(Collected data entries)
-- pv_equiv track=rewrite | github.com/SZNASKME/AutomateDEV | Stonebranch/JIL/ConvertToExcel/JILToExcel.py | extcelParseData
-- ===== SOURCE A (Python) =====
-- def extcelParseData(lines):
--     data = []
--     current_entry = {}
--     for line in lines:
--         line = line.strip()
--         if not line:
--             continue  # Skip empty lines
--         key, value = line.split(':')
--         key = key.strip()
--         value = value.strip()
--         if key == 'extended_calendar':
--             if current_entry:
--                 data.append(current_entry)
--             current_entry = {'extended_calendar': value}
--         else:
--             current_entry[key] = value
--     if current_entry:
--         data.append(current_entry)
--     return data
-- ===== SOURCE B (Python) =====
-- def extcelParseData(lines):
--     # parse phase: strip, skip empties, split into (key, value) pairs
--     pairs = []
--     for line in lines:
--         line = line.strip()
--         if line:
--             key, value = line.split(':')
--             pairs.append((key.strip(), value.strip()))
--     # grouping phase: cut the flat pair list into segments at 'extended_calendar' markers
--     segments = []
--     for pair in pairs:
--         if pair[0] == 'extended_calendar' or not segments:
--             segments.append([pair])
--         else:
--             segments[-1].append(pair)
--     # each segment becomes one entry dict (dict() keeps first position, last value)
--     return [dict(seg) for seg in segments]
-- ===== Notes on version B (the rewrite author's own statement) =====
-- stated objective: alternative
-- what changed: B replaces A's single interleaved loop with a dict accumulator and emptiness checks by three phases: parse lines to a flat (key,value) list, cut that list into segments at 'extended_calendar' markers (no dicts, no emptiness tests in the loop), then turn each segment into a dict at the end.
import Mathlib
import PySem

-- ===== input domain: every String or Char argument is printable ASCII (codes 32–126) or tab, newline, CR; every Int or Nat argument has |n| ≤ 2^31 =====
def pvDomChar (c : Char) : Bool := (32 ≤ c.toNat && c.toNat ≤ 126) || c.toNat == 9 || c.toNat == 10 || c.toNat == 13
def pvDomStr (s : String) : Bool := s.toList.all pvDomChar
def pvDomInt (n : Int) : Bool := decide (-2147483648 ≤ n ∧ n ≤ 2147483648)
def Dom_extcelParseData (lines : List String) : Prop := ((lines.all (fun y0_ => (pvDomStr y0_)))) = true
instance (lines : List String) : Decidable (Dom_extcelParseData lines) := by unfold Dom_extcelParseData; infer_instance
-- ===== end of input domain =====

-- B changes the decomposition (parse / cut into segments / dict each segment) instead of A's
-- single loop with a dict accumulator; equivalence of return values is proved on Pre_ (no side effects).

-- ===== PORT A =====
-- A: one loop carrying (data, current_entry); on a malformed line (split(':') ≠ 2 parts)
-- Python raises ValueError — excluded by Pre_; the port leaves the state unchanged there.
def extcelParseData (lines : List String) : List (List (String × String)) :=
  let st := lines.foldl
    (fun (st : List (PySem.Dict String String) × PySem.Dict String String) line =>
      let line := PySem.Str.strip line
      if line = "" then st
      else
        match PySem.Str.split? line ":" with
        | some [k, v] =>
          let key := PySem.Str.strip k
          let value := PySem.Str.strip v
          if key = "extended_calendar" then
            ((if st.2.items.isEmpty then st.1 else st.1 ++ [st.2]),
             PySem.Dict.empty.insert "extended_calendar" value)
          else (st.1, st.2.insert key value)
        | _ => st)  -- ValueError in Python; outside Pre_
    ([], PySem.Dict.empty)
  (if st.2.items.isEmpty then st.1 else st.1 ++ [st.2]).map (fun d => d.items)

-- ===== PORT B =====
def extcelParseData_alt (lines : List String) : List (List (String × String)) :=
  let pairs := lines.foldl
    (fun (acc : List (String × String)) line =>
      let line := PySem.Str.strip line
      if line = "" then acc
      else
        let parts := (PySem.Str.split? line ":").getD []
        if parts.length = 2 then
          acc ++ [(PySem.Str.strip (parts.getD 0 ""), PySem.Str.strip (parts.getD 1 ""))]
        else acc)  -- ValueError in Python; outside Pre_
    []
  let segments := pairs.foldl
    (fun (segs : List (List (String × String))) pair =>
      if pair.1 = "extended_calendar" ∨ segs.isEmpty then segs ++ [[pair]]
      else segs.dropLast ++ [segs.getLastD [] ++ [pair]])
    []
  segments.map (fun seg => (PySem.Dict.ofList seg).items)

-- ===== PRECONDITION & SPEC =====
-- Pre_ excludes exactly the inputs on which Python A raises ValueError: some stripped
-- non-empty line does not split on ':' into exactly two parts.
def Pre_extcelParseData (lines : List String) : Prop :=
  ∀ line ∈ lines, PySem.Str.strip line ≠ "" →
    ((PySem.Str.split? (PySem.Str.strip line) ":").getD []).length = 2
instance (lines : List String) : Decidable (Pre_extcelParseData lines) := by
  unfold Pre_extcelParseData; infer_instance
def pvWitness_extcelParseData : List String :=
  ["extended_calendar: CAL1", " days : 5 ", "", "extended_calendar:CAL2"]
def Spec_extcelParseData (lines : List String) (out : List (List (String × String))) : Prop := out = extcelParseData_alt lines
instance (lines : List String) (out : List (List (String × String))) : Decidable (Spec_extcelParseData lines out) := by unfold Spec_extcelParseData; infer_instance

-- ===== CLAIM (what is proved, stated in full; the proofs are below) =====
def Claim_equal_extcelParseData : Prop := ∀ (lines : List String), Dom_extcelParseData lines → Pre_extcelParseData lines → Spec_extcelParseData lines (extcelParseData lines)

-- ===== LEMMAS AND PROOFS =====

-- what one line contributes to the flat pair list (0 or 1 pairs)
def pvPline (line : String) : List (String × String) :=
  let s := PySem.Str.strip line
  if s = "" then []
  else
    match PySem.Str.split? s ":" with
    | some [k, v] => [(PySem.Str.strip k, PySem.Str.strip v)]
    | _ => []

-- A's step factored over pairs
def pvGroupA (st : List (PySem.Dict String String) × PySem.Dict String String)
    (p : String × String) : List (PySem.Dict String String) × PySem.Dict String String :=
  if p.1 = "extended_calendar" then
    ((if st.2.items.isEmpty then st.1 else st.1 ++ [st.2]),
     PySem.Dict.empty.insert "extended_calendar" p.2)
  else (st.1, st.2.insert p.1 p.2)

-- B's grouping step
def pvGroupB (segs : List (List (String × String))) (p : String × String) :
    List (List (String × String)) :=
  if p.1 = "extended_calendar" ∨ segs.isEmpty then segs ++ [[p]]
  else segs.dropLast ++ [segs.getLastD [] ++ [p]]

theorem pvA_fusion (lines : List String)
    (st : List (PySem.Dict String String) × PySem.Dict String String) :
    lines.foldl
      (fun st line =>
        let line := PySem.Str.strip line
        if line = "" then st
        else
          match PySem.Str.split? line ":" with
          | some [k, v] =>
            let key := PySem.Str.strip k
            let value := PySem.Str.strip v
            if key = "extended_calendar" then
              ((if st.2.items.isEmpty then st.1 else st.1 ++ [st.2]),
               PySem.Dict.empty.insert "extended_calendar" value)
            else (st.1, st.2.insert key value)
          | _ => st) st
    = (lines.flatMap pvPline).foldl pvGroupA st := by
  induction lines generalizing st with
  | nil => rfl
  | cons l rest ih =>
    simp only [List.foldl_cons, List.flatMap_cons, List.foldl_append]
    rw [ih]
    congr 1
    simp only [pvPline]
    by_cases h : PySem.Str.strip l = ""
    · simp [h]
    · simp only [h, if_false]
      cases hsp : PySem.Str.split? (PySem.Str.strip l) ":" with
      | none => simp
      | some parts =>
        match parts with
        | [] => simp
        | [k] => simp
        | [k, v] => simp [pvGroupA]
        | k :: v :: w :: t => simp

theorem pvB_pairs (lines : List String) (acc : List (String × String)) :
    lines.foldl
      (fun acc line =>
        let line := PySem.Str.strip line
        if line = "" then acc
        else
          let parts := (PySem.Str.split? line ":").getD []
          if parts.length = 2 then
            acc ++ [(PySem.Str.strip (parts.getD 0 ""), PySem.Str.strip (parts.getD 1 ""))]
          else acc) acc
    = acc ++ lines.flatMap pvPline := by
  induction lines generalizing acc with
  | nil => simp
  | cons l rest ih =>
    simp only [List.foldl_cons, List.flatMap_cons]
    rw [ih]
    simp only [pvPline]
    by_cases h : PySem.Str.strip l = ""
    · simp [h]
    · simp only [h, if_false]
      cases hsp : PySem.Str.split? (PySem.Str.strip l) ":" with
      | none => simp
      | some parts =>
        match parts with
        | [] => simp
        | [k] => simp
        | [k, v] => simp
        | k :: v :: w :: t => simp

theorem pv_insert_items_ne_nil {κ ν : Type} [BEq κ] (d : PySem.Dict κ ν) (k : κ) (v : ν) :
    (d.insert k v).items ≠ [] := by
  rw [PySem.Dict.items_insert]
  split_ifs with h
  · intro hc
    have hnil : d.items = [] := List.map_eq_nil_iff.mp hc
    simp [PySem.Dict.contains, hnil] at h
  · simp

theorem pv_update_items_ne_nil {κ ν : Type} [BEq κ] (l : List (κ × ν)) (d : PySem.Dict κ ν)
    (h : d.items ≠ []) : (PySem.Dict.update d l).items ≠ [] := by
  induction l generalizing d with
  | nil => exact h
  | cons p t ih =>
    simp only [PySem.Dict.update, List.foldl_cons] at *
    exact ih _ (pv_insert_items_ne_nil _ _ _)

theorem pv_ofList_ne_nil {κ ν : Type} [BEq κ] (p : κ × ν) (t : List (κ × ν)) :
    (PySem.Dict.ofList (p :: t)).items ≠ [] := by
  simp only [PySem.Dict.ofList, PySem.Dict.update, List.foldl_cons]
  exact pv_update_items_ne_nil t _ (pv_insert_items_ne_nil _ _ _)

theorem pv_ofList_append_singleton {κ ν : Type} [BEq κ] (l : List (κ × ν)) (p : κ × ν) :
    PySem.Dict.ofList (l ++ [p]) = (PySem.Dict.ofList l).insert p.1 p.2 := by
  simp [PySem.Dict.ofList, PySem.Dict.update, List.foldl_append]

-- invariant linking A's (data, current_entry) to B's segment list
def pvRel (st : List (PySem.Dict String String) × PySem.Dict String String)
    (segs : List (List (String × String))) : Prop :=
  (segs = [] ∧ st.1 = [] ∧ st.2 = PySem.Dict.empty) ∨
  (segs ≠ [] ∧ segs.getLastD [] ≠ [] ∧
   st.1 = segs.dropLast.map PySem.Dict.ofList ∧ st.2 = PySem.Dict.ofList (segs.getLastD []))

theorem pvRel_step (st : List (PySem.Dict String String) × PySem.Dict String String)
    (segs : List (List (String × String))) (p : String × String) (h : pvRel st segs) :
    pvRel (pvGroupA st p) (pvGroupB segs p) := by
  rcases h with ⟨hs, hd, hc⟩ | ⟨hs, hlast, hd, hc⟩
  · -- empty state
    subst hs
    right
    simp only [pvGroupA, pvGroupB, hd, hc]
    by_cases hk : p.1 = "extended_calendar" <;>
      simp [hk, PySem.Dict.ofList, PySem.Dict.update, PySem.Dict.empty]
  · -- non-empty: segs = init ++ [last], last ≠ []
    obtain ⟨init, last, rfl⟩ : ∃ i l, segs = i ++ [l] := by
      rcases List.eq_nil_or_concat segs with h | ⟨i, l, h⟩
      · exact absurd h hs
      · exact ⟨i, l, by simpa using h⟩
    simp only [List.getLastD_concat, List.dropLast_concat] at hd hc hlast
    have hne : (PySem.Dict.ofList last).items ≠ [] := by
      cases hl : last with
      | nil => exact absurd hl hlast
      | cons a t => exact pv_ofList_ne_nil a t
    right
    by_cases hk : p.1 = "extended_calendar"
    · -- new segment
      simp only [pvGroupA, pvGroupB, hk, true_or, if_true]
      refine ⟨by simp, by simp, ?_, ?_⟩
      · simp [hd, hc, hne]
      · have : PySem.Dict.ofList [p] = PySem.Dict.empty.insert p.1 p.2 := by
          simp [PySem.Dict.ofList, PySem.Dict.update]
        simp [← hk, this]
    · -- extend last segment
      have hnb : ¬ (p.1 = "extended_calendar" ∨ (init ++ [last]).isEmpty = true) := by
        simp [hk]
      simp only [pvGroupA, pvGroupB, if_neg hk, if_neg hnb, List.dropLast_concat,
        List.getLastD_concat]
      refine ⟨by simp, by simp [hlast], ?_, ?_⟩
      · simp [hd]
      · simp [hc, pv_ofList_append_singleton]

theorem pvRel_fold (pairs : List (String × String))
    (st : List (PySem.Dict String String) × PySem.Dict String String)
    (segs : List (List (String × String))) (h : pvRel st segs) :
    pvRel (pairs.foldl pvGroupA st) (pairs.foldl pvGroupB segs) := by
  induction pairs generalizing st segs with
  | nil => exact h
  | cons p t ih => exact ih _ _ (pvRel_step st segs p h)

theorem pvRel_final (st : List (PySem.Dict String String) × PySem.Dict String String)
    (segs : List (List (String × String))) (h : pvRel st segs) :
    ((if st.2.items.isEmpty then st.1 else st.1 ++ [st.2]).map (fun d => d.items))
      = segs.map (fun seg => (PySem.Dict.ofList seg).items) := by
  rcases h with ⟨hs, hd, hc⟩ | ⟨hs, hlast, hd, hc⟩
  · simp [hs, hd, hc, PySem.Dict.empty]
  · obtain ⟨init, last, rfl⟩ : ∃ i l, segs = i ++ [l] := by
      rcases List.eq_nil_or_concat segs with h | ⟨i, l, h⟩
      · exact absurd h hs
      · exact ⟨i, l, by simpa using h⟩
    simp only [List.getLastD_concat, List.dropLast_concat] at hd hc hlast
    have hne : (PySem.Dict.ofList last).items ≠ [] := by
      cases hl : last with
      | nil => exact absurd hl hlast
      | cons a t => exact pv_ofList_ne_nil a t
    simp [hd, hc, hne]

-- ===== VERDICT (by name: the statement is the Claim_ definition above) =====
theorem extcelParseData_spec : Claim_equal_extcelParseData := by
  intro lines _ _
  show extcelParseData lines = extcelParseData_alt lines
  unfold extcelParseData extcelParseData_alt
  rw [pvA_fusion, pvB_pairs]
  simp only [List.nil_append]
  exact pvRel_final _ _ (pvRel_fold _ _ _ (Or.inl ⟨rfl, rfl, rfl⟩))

Directions: Above this instruction are the records; retype exactly the lines from the one containing "for pair in" up to and including the one containing "-- stated objective: alternative".

Written reply:
--     for pair in pairs:
--         if pair[0] == 'extended_calendar' or not segments:
--             segments.append([pair])
--         else:
--             segments[-1].append(pair)
--     # each segment becomes one entry dict (dict() keeps first position, last value)
--     return [dict(seg) for seg in segments]
-- ===== Notes on version B (the rewrite author's own statement) =====
-- stated objective: alternative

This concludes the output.